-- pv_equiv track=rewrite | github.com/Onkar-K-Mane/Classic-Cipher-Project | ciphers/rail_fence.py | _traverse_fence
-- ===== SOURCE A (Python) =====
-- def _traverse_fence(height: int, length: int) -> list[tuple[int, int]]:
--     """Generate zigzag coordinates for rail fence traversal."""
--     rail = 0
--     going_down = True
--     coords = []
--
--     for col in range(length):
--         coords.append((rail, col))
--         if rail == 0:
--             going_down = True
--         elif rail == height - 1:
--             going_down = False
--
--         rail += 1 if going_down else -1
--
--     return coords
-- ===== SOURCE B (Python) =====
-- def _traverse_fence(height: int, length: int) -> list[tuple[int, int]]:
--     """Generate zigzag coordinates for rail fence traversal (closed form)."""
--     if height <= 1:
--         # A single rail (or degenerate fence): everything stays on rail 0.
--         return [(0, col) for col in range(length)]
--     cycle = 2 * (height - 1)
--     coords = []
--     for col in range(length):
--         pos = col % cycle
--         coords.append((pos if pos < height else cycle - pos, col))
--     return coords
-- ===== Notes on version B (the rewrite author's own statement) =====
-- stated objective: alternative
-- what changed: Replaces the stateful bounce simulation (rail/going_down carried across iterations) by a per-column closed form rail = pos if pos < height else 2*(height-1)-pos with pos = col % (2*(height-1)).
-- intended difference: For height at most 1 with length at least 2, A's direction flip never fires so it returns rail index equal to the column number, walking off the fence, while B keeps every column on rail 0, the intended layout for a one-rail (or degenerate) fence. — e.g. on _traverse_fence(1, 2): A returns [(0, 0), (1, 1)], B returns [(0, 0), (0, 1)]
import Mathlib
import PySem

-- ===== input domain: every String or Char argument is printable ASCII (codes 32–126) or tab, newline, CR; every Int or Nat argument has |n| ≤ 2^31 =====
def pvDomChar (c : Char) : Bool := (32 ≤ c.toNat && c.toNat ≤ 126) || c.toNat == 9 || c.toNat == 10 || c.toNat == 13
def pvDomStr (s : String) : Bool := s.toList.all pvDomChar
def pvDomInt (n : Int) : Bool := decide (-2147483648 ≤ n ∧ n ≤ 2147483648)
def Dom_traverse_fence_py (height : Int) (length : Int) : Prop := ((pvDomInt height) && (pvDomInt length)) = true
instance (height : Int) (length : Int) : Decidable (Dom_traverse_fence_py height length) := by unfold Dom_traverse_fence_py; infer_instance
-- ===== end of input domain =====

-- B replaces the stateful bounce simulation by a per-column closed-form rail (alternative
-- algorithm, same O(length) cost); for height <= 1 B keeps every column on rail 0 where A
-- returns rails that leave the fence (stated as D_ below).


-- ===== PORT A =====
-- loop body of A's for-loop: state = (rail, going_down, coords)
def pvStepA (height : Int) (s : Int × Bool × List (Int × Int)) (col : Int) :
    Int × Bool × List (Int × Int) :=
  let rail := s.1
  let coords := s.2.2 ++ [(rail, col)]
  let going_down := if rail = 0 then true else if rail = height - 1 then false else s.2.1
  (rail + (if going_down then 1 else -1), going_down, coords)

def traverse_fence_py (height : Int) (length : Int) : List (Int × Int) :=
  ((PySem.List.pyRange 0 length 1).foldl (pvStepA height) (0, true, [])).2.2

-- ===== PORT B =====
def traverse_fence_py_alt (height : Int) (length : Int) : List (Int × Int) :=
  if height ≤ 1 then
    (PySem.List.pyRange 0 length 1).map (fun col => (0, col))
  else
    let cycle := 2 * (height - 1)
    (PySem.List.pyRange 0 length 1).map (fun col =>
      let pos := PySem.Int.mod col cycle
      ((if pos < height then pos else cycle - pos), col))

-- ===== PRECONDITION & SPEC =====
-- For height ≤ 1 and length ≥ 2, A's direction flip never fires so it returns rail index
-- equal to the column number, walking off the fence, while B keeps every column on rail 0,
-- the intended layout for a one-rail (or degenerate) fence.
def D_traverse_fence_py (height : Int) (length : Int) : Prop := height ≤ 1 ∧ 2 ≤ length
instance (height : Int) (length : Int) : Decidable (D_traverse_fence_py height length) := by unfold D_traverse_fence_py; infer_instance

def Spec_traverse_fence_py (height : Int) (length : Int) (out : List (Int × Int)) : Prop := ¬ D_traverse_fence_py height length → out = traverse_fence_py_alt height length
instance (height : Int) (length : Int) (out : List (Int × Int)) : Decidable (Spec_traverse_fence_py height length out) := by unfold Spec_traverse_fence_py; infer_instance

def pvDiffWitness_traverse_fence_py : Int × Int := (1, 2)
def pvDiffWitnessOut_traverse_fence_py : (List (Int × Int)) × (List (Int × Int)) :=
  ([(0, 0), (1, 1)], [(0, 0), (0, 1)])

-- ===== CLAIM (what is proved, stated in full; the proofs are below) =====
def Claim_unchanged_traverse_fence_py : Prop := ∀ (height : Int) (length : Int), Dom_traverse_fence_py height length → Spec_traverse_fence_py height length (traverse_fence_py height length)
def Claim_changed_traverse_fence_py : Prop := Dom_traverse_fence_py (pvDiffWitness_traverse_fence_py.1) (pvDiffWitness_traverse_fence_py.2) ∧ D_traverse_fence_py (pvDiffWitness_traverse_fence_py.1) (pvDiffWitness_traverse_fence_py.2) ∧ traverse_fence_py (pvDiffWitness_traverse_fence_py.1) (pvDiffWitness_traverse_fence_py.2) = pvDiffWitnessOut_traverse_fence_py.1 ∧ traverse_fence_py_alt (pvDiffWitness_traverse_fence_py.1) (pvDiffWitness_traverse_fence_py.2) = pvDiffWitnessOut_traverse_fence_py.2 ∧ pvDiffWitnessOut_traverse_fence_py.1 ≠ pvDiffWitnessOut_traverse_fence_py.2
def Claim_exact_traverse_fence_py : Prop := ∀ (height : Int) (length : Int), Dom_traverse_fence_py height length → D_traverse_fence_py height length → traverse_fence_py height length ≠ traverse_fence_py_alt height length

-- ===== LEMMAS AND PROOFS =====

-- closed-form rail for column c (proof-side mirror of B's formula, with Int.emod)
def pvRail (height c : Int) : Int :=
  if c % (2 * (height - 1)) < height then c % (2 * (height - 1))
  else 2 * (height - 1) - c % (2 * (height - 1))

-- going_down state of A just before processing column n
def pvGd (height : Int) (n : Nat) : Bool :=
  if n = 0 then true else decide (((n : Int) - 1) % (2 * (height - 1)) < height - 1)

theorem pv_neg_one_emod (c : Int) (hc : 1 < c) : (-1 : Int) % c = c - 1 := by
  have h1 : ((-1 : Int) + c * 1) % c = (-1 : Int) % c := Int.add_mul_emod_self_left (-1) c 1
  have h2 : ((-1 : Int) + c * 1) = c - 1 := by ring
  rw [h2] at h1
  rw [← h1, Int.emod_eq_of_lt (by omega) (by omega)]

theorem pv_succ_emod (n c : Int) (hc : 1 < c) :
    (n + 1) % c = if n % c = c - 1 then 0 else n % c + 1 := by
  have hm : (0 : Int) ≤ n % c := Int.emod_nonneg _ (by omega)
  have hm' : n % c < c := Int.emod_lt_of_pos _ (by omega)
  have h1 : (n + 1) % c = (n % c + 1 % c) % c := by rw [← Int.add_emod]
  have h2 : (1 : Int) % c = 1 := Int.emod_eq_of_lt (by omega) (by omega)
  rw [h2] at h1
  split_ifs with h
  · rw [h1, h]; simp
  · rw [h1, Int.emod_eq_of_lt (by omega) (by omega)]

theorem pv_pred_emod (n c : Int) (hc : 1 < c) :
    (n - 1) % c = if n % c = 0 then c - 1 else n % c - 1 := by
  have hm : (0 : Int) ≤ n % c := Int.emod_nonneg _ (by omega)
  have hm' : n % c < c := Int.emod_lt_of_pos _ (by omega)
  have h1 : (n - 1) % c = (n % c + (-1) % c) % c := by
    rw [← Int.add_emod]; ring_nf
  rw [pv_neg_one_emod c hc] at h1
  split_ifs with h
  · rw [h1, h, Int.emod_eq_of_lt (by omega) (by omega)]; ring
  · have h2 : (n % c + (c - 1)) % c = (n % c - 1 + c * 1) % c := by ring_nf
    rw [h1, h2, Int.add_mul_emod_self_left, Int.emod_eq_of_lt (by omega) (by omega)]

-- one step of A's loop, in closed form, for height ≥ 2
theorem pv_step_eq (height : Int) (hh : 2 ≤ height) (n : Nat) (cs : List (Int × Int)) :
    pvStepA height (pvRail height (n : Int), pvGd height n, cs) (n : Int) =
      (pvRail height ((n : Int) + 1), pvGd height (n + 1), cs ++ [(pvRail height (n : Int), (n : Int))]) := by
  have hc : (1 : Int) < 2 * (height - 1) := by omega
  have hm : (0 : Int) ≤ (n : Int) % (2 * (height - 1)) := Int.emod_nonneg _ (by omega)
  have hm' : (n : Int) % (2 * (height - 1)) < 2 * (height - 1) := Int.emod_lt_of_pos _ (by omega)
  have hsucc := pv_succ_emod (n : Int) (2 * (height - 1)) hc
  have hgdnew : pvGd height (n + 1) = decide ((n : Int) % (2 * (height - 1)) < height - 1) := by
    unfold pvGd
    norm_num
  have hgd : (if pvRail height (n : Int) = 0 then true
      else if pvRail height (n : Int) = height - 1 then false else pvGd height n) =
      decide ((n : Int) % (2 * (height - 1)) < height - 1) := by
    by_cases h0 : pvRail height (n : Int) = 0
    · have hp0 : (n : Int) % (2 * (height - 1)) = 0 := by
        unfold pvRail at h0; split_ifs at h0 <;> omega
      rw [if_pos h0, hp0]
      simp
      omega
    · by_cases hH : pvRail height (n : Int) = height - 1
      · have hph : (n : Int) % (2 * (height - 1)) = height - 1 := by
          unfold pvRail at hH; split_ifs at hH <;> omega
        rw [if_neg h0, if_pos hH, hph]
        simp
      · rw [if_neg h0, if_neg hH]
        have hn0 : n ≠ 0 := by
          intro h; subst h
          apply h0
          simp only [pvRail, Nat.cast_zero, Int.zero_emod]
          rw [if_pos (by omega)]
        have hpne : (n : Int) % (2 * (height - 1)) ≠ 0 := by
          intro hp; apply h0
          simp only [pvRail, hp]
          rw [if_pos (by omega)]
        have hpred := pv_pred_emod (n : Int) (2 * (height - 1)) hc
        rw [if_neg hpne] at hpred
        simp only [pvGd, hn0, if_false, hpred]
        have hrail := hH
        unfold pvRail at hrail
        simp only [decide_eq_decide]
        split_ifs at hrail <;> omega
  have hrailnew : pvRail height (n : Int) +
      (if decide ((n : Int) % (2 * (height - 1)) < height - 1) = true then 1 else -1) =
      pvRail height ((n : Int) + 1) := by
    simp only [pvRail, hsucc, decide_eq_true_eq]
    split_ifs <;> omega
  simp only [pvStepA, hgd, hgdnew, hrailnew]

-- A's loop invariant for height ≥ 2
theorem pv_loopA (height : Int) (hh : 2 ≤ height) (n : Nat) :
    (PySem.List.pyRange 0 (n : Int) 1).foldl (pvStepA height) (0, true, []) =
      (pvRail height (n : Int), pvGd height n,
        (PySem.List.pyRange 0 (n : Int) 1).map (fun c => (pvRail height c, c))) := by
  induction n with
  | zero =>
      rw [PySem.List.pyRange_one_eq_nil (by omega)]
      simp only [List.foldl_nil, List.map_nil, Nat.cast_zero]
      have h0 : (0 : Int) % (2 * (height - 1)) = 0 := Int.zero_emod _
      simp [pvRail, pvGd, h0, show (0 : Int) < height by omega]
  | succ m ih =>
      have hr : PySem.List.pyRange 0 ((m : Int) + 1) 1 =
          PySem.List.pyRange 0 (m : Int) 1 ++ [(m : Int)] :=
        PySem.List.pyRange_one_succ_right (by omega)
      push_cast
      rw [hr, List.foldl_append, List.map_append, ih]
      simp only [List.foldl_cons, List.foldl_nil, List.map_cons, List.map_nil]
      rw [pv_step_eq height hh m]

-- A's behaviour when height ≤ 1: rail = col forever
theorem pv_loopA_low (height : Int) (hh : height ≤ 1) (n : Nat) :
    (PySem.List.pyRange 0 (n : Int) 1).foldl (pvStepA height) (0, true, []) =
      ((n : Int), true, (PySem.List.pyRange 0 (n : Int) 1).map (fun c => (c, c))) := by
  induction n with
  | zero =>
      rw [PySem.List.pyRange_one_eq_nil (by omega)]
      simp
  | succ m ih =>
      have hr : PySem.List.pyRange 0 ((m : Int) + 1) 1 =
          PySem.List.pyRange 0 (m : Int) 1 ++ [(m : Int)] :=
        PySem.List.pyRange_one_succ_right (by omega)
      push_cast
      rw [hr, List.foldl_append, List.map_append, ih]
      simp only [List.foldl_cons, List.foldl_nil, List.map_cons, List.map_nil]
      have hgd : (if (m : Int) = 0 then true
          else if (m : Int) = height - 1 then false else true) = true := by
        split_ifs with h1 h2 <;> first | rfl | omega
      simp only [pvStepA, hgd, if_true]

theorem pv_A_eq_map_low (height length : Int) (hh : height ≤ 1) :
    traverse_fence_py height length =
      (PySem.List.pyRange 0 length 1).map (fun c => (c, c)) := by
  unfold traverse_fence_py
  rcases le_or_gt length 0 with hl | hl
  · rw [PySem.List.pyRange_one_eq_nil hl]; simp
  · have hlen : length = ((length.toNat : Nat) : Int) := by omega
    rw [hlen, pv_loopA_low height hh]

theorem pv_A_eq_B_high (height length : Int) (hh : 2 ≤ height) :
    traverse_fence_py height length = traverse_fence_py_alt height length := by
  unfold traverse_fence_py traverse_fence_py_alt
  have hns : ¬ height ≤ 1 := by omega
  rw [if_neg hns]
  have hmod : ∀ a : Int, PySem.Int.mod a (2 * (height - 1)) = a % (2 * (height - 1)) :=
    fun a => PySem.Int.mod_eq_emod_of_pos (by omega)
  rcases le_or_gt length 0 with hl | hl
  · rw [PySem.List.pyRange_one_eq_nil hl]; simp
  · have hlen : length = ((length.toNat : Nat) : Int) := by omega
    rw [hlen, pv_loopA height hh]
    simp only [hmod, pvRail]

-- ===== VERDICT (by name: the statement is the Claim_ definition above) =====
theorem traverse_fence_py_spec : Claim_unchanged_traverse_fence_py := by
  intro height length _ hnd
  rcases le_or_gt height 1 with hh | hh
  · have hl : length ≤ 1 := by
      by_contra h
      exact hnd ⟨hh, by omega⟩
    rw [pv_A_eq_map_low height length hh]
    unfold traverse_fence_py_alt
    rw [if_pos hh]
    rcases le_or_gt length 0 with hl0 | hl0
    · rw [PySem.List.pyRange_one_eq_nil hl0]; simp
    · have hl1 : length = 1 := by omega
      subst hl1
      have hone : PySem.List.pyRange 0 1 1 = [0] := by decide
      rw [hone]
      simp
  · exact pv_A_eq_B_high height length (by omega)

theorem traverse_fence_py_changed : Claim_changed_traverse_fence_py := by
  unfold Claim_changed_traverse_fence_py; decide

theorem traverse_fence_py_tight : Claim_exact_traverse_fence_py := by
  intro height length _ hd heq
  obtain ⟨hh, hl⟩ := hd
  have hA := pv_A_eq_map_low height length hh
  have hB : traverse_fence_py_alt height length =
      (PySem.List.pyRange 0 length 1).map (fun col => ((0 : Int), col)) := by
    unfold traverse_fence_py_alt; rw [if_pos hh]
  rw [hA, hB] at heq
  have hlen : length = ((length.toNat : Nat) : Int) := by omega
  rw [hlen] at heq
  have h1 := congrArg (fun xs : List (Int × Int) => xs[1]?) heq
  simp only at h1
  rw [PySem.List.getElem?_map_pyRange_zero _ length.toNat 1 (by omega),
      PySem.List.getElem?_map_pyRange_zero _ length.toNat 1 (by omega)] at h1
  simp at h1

========================================================================

* **EXERCISE AIM**:
From the material above, retype precisely the lines between the line holding "c := by ring_nf" and the line holding "height - 1 := by", inclusive, and nothing beyond them.

* **TASK SOLUTION**:
  · have h2 : (n % c + (c - 1)) % c = (n % c - 1 + c * 1) % c := by ring_nf
    rw [h1, h2, Int.add_mul_emod_self_left, Int.emod_eq_of_lt (by omega) (by omega)]

-- one step of A's loop, in closed form, for height ≥ 2
theorem pv_step_eq (height : Int) (hh : 2 ≤ height) (n : Nat) (cs : List (Int × Int)) :
    pvStepA height (pvRail height (n : Int), pvGd height n, cs) (n : Int) =
      (pvRail height ((n : Int) + 1), pvGd height (n + 1), cs ++ [(pvRail height (n : Int), (n : Int))]) := by
  have hc : (1 : Int) < 2 * (height - 1) := by omega
  have hm : (0 : Int) ≤ (n : Int) % (2 * (height - 1)) := Int.emod_nonneg _ (by omega)
  have hm' : (n : Int) % (2 * (height - 1)) < 2 * (height - 1) := Int.emod_lt_of_pos _ (by omega)
  have hsucc := pv_succ_emod (n : Int) (2 * (height - 1)) hc
  have hgdnew : pvGd height (n + 1) = decide ((n : Int) % (2 * (height - 1)) < height - 1) := by
    unfold pvGd
    norm_num
  have hgd : (if pvRail height (n : Int) = 0 then true
      else if pvRail height (n : Int) = height - 1 then false else pvGd height n) =
      decide ((n : Int) % (2 * (height - 1)) < height - 1) := by
    by_cases h0 : pvRail height (n : Int) = 0
    · have hp0 : (n : Int) % (2 * (height - 1)) = 0 := by
        unfold pvRail at h0; split_ifs at h0 <;> omega
      rw [if_pos h0, hp0]
      simp
      omega
    · by_cases hH : pvRail height (n : Int) = height - 1
      · have hph : (n : Int) % (2 * (height - 1)) = height - 1 := by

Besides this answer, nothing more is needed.